Tracking/watching includes such techniques as:

1.  physical observation  (the most labor-intensive option -- which often involved 24/7 surveillance by a team of Agents; CPUSA "Smith Act" defendants were often surveilled on a regular basis).  In other cases, FBI Agents would just physically confirm that the targeted person was in their home or at their place of employment

2.  pretext phone calls  (the FBI created a training monograph for its employees to instruct them how to obtain desired information by pretending to be someone else so the targeted person would not know of the FBI's interest)

3.  pretext physical contacts  (such as an Agent visiting an employer to ask a question without identifying himself as an FBI Agent)
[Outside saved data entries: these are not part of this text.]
-- pv_equiv track=rewrite | github.com/kokok22/Algorithm | Programmers/Level_1/Screet Map.py | solution
-- ===== SOURCE A (Python) =====
-- def solution(n, arr1, arr2):
--     answer = []
--
--     for ar1, ar2 in zip(arr1, arr2):
--         temp = str(bin(ar1 | ar2))[2:]
--         temp = " " * (n - len(temp)) + temp
--         temp = temp.replace("1","#").replace("0"," ")
--         answer.append(temp)
--
--     return answer
-- ===== SOURCE B (Python) =====
-- def solution(n, arr1, arr2):
--     answer = []
--     for a, b in zip(arr1, arr2):
--         m = a | b
--         w = max(n, m.bit_length(), 1)
--         answer.append(''.join('#' if m >> (w - 1 - j) & 1 else ' '
--                               for j in range(w)))
--     return answer
-- ===== Notes on version B (the rewrite author's own statement) =====
-- stated objective: simpler
-- what changed: Each row is built in one pass by testing individual bits of ar1|ar2 over explicit column positions of width max(n, bit_length, 1), instead of A's bin()-string slice, space-padding and two replace passes; Pre_ restricts to the task's natural domain of nonnegative bitmask rows (a negative OR value is outside the secret-map encoding, and neither program's string there is specified).
-- outside the precondition, e.g. on solution(2, [-1], [0]): A returns ['b#'], B returns ['##']
import Mathlib
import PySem

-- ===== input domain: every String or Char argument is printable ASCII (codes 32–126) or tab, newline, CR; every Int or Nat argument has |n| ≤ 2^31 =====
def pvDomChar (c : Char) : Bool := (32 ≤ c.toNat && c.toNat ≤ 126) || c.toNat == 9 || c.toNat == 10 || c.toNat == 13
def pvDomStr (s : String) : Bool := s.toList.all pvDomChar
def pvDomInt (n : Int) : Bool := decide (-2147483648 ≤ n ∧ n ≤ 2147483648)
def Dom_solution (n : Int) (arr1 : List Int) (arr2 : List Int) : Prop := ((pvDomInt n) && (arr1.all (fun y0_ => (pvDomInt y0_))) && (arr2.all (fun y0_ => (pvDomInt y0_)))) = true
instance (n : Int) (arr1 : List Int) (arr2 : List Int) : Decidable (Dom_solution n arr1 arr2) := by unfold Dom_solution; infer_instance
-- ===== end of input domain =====

-- B builds each row in one pass by per-bit tests over column positions of width
-- max(n, bit_length, 1) instead of A's bin()-slice + space-pad + two replace passes;
-- same cost, simpler row construction.


-- ===== PORT A =====
-- binary digits of a positive Nat, most significant first (empty for 0)
def natBin (v : Nat) : List Char :=
  if v = 0 then [] else natBin (v / 2) ++ [if v % 2 = 1 then '1' else '0']
  termination_by v
  decreasing_by omega

-- the digit part of Python's bin(): bin(0) = '0b0'
def pyDigits (v : Nat) : List Char := if v = 0 then ['0'] else natBin v

-- the characters of Python's str(bin(v)) (exact, including the '-0b' prefix)
def pyBinChars (v : Int) : List Char :=
  if v < 0 then '-' :: '0' :: 'b' :: pyDigits (-v).toNat
  else '0' :: 'b' :: pyDigits v.toNat

-- one loop body of A: bin/slice, left-pad with spaces, replace('1','#'), replace('0',' ')
def rowA (n : Int) (v : Int) : String :=
  let t0 := (pyBinChars v).drop 2
  let t1 := List.replicate (n - (t0.length : Int)).toNat ' ' ++ t0
  let t2 := t1.map (fun c => if c = '1' then '#' else c)
  let t3 := t2.map (fun c => if c = '0' then ' ' else c)
  String.mk t3

def solution (n : Int) (arr1 : List Int) (arr2 : List Int) : List String :=
  (arr1.zip arr2).foldl (fun answer p => answer ++ [rowA n (Int.lor p.1 p.2)]) []

-- ===== PORT B =====
-- Python's int.bit_length (on the absolute value, as in Python)
def bitLen (v : Nat) : Nat :=
  if v = 0 then 0 else bitLen (v / 2) + 1
  termination_by v
  decreasing_by omega

def pyBitLength (v : Int) : Nat := bitLen v.natAbs

-- one row of B: width w = max(n, bit_length, 1); per-bit columns from the high end
def rowB (n : Int) (v : Int) : String :=
  let w := (max (max n (pyBitLength v : Int)) 1).toNat
  String.mk ((List.range w).map
    (fun j => if Int.land (v >>> ((w - 1 - j : Nat) : Int)) 1 = 1 then '#' else ' '))

def solution_alt (n : Int) (arr1 : List Int) (arr2 : List Int) : List String :=
  (arr1.zip arr2).map (fun p => rowB n (Int.lor p.1 p.2))

-- ===== PRECONDITION & SPEC =====
-- Pre_ restricts to the task's natural domain: every OR-combined row value is
-- nonnegative (the rows are bitmasks); on a negative OR value A still returns a
-- string, but it is an accident of slicing '-0b…' and neither value is specified.
def Pre_solution (n : Int) (arr1 : List Int) (arr2 : List Int) : Prop :=
  ∀ p ∈ arr1.zip arr2, 0 ≤ Int.lor p.1 p.2
instance (n : Int) (arr1 : List Int) (arr2 : List Int) : Decidable (Pre_solution n arr1 arr2) := by unfold Pre_solution; infer_instance
def pvWitness_solution : Int × List Int × List Int := (5, [9, 20], [30, 1])

def Spec_solution (n : Int) (arr1 : List Int) (arr2 : List Int) (out : List String) : Prop := out = solution_alt n arr1 arr2
instance (n : Int) (arr1 : List Int) (arr2 : List Int) (out : List String) : Decidable (Spec_solution n arr1 arr2 out) := by unfold Spec_solution; infer_instance

-- ===== CLAIM (what is proved, stated in full; the proofs are below) =====
def Claim_equal_solution : Prop := ∀ (n : Int) (arr1 : List Int) (arr2 : List Int), Dom_solution n arr1 arr2 → Pre_solution n arr1 arr2 → Spec_solution n arr1 arr2 (solution n arr1 arr2)

-- ===== LEMMAS AND PROOFS =====

lemma natBin_length (m : Nat) : (natBin m).length = bitLen m := by
  induction m using Nat.strong_induction_on with
  | _ m ih =>
    rw [natBin, bitLen]
    by_cases h : m = 0
    · simp [h]
    · simp only [h, if_false, List.length_append, List.length_cons, List.length_nil]
      rw [ih (m / 2) (by omega)]

lemma bitLen_lt (m : Nat) : m < 2 ^ bitLen m := by
  induction m using Nat.strong_induction_on with
  | _ m ih =>
    rw [bitLen]
    by_cases h : m = 0
    · simp [h]
    · rw [if_neg h, pow_succ]
      have := ih (m / 2) (by omega)
      omega

-- the replaced digits of a positive m, reversed, are its bits bottom-up
lemma natBin_replaced_reverse (m : Nat) (hm : 0 < m) :
    (((natBin m).map (fun c => if c = '1' then '#' else c)).map
        (fun c => if c = '0' then ' ' else c)).reverse
      = (List.range (bitLen m)).map (fun j => if (m / 2 ^ j) % 2 = 1 then '#' else ' ') := by
  induction m using Nat.strong_induction_on with
  | _ m ih =>
    rw [natBin, bitLen]
    have h : ¬ m = 0 := by omega
    simp only [h, if_false]
    rw [List.map_append, List.map_append, List.reverse_append]
    have hrange : List.range (bitLen (m / 2) + 1)
        = 0 :: (List.range (bitLen (m / 2))).map (· + 1) := by
      rw [List.range_succ_eq_map]
    rw [hrange]
    simp only [List.map_cons, List.map_map, List.map_nil, List.reverse_cons,
      List.reverse_nil, List.nil_append, List.cons_append]
    congr 1
    · by_cases hb : m % 2 = 1 <;> simp [hb]
    · by_cases h2 : m / 2 = 0
      · rw [natBin, if_pos h2, bitLen, if_pos h2]
        simp
      · rw [← List.map_map, ih (m / 2) (by omega) (by omega)]
        apply List.map_congr_left
        intro j hj
        simp only [Function.comp_apply]
        have hdd : m / 2 ^ (j + 1) = m / 2 / 2 ^ j := by
          rw [Nat.pow_succ, Nat.mul_comm, ← Nat.div_div_eq_div_mul]
        rw [hdd]

lemma pyDigits_length (m : Nat) : (pyDigits m).length = max (bitLen m) 1 := by
  rw [pyDigits]
  by_cases h : m = 0
  · simp [h, bitLen]
  · rw [if_neg h, natBin_length]
    have h1 : 0 < bitLen m := by rw [bitLen]; simp [h]
    omega

lemma pyDigits_replaced_reverse (m : Nat) :
    (((pyDigits m).map (fun c => if c = '1' then '#' else c)).map
        (fun c => if c = '0' then ' ' else c)).reverse
      = (List.range (max (bitLen m) 1)).map
          (fun j => if (m / 2 ^ j) % 2 = 1 then '#' else ' ') := by
  rw [pyDigits]
  by_cases h : m = 0
  · subst h; simp [bitLen, List.range_succ]
  · rw [if_neg h]
    have h1 : 0 < bitLen m := by rw [bitLen]; simp [h]
    rw [natBin_replaced_reverse m (by omega)]
    have hmx : max (bitLen m) 1 = bitLen m := by omega
    rw [hmx]

lemma map_range_reverse {α : Type} (L : Nat) (g : Nat → α) :
    ((List.range L).map g).reverse = (List.range L).map (fun j => g (L - 1 - j)) := by
  apply List.ext_getElem
  · simp
  · intro i h1 h2
    simp only [List.length_reverse, List.length_map, List.length_range] at h1
    rw [List.getElem_reverse]
    simp

-- the replaced digit block of m equals the high-to-low per-bit columns
lemma digits_row (m : Nat) :
    ((pyDigits m).map (fun c => if c = '1' then '#' else c)).map
        (fun c => if c = '0' then ' ' else c)
      = (List.range (max (bitLen m) 1)).map
          (fun j => if (m >>> (max (bitLen m) 1 - 1 - j)) &&& 1 = 1 then '#' else ' ') := by
  have h := pyDigits_replaced_reverse m
  have h2 : ((pyDigits m).map (fun c => if c = '1' then '#' else c)).map
      (fun c => if c = '0' then ' ' else c)
      = ((List.range (max (bitLen m) 1)).map
          (fun j => if (m / 2 ^ j) % 2 = 1 then '#' else ' ')).reverse := by
    rw [← h, List.reverse_reverse]
  rw [h2, map_range_reverse]
  apply List.map_congr_left
  intro j hj
  rw [Nat.and_one_is_mod, Nat.shiftRight_eq_div_pow]

-- high bits of m vanish: shift by at least bitLen m gives 0
lemma shiftRight_ge_bitLen (m k : Nat) (hk : bitLen m ≤ k) : m >>> k = 0 := by
  rw [Nat.shiftRight_eq_div_pow]
  have h1 := bitLen_lt m
  have h2 : (2:Nat) ^ bitLen m ≤ 2 ^ k := Nat.pow_le_pow_right (by omega) hk
  exact Nat.div_eq_of_lt (by omega)

-- B's column map over width P+L splits into P leading spaces and the digit block
lemma rowB_split (m P L : Nat) (hL : bitLen m ≤ L) :
    (List.range (P + L)).map
        (fun j => if Int.land ((m : Int) >>> ((P + L - 1 - j : Nat) : Int)) 1 = 1 then '#' else ' ')
      = List.replicate P ' '
        ++ (List.range L).map (fun j => if (m >>> (L - 1 - j)) &&& 1 = 1 then '#' else ' ') := by
  rw [List.range_add, List.map_append, List.map_map]
  congr 1
  · -- high columns are all spaces
    have hsp : ∀ j ∈ List.range P,
        (if Int.land ((m : Int) >>> ((P + L - 1 - j : Nat) : Int)) 1 = 1 then '#' else ' ') = ' ' := by
      intro j hj
      rw [List.mem_range] at hj
      rw [Int.shiftRight_natCast]
      have hz : m >>> (P + L - 1 - j) = 0 :=
        shiftRight_ge_bitLen m _ (by omega)
      rw [hz]
      simp [Int.land]
    rw [List.map_congr_left hsp]
    simp [List.map_const']
  · -- low columns are the digit block
    apply List.map_congr_left
    intro j hj
    rw [List.mem_range] at hj
    simp only [Function.comp_apply]
    rw [Int.shiftRight_natCast]
    have he : P + L - 1 - (P + j) = L - 1 - j := by omega
    rw [he]
    have hc : Int.land ((m >>> (L - 1 - j) : Nat) : Int) 1 = ((m >>> (L - 1 - j) &&& 1 : Nat) : Int) := rfl
    rw [hc]
    by_cases hb : m >>> (L - 1 - j) &&& 1 = 1
    · rw [if_pos (by exact_mod_cast hb), if_pos hb]
    · rw [if_neg (by exact_mod_cast hb), if_neg hb]

-- the central per-row fact, for nonnegative row values
lemma row_eq (n : Int) (m : Nat) : rowA n (m : Int) = rowB n (m : Int) := by
  simp only [rowA, rowB, pyBinChars]
  have hnn : ¬ ((m : Int) < 0) := by omega
  rw [if_neg hnn]
  apply congrArg String.mk
  simp only [List.drop_succ_cons, List.drop_zero, List.map_append, List.map_replicate,
    Int.toNat_natCast, Int.natAbs_natCast, pyBitLength]
  rw [pyDigits_length, digits_row]
  set L := max (bitLen m) 1 with hL
  have hL1 : 1 ≤ L := by omega
  set P := (n - (L : Int)).toNat with hP
  have hw : (max (max n ((bitLen m : Nat) : Int)) 1).toNat = P + L := by omega
  simp only [hw]
  rw [rowB_split m P L (by omega)]
  rfl

lemma foldl_append_rows {α β : Type} (f : α → β) (l : List α) (acc : List β) :
    l.foldl (fun answer x => answer ++ [f x]) acc = acc ++ l.map f := by
  induction l generalizing acc with
  | nil => simp
  | cons x xs ih => simp [List.foldl_cons, ih]

-- ===== VERDICT (by name: the statement is the Claim_ definition above) =====
theorem solution_spec : Claim_equal_solution := by
  intro n arr1 arr2 _hdom hpre
  unfold Spec_solution solution solution_alt
  rw [foldl_append_rows]
  simp only [List.nil_append]
  apply List.map_congr_left
  intro p hp
  have h0 := hpre p hp
  have hm : Int.lor p.1 p.2 = ((Int.lor p.1 p.2).toNat : Int) := by omega
  rw [hm]
  exact row_eq n (Int.lor p.1 p.2).toNat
4.  contacts with informants or confidential sources who had daily direct knowledge about the targeted person's whereabouts and/or plans (often this would be co-workers or employees of the targeted person)

5.  regular inquiries made with neighbors, and/or to postal employees, utility companies, credit reporting agencies -- to obtain desired information

NOTE:   These are just SOME of the techniques used.  Notice they all have a common-denominator, namely, they are pro-active measures taken by FBI employees (usually with a specific goal in mind) -- not just passively waiting for someone to contact the FBI to share information -- which might not even be pertinent to what the FBI wanted to know. 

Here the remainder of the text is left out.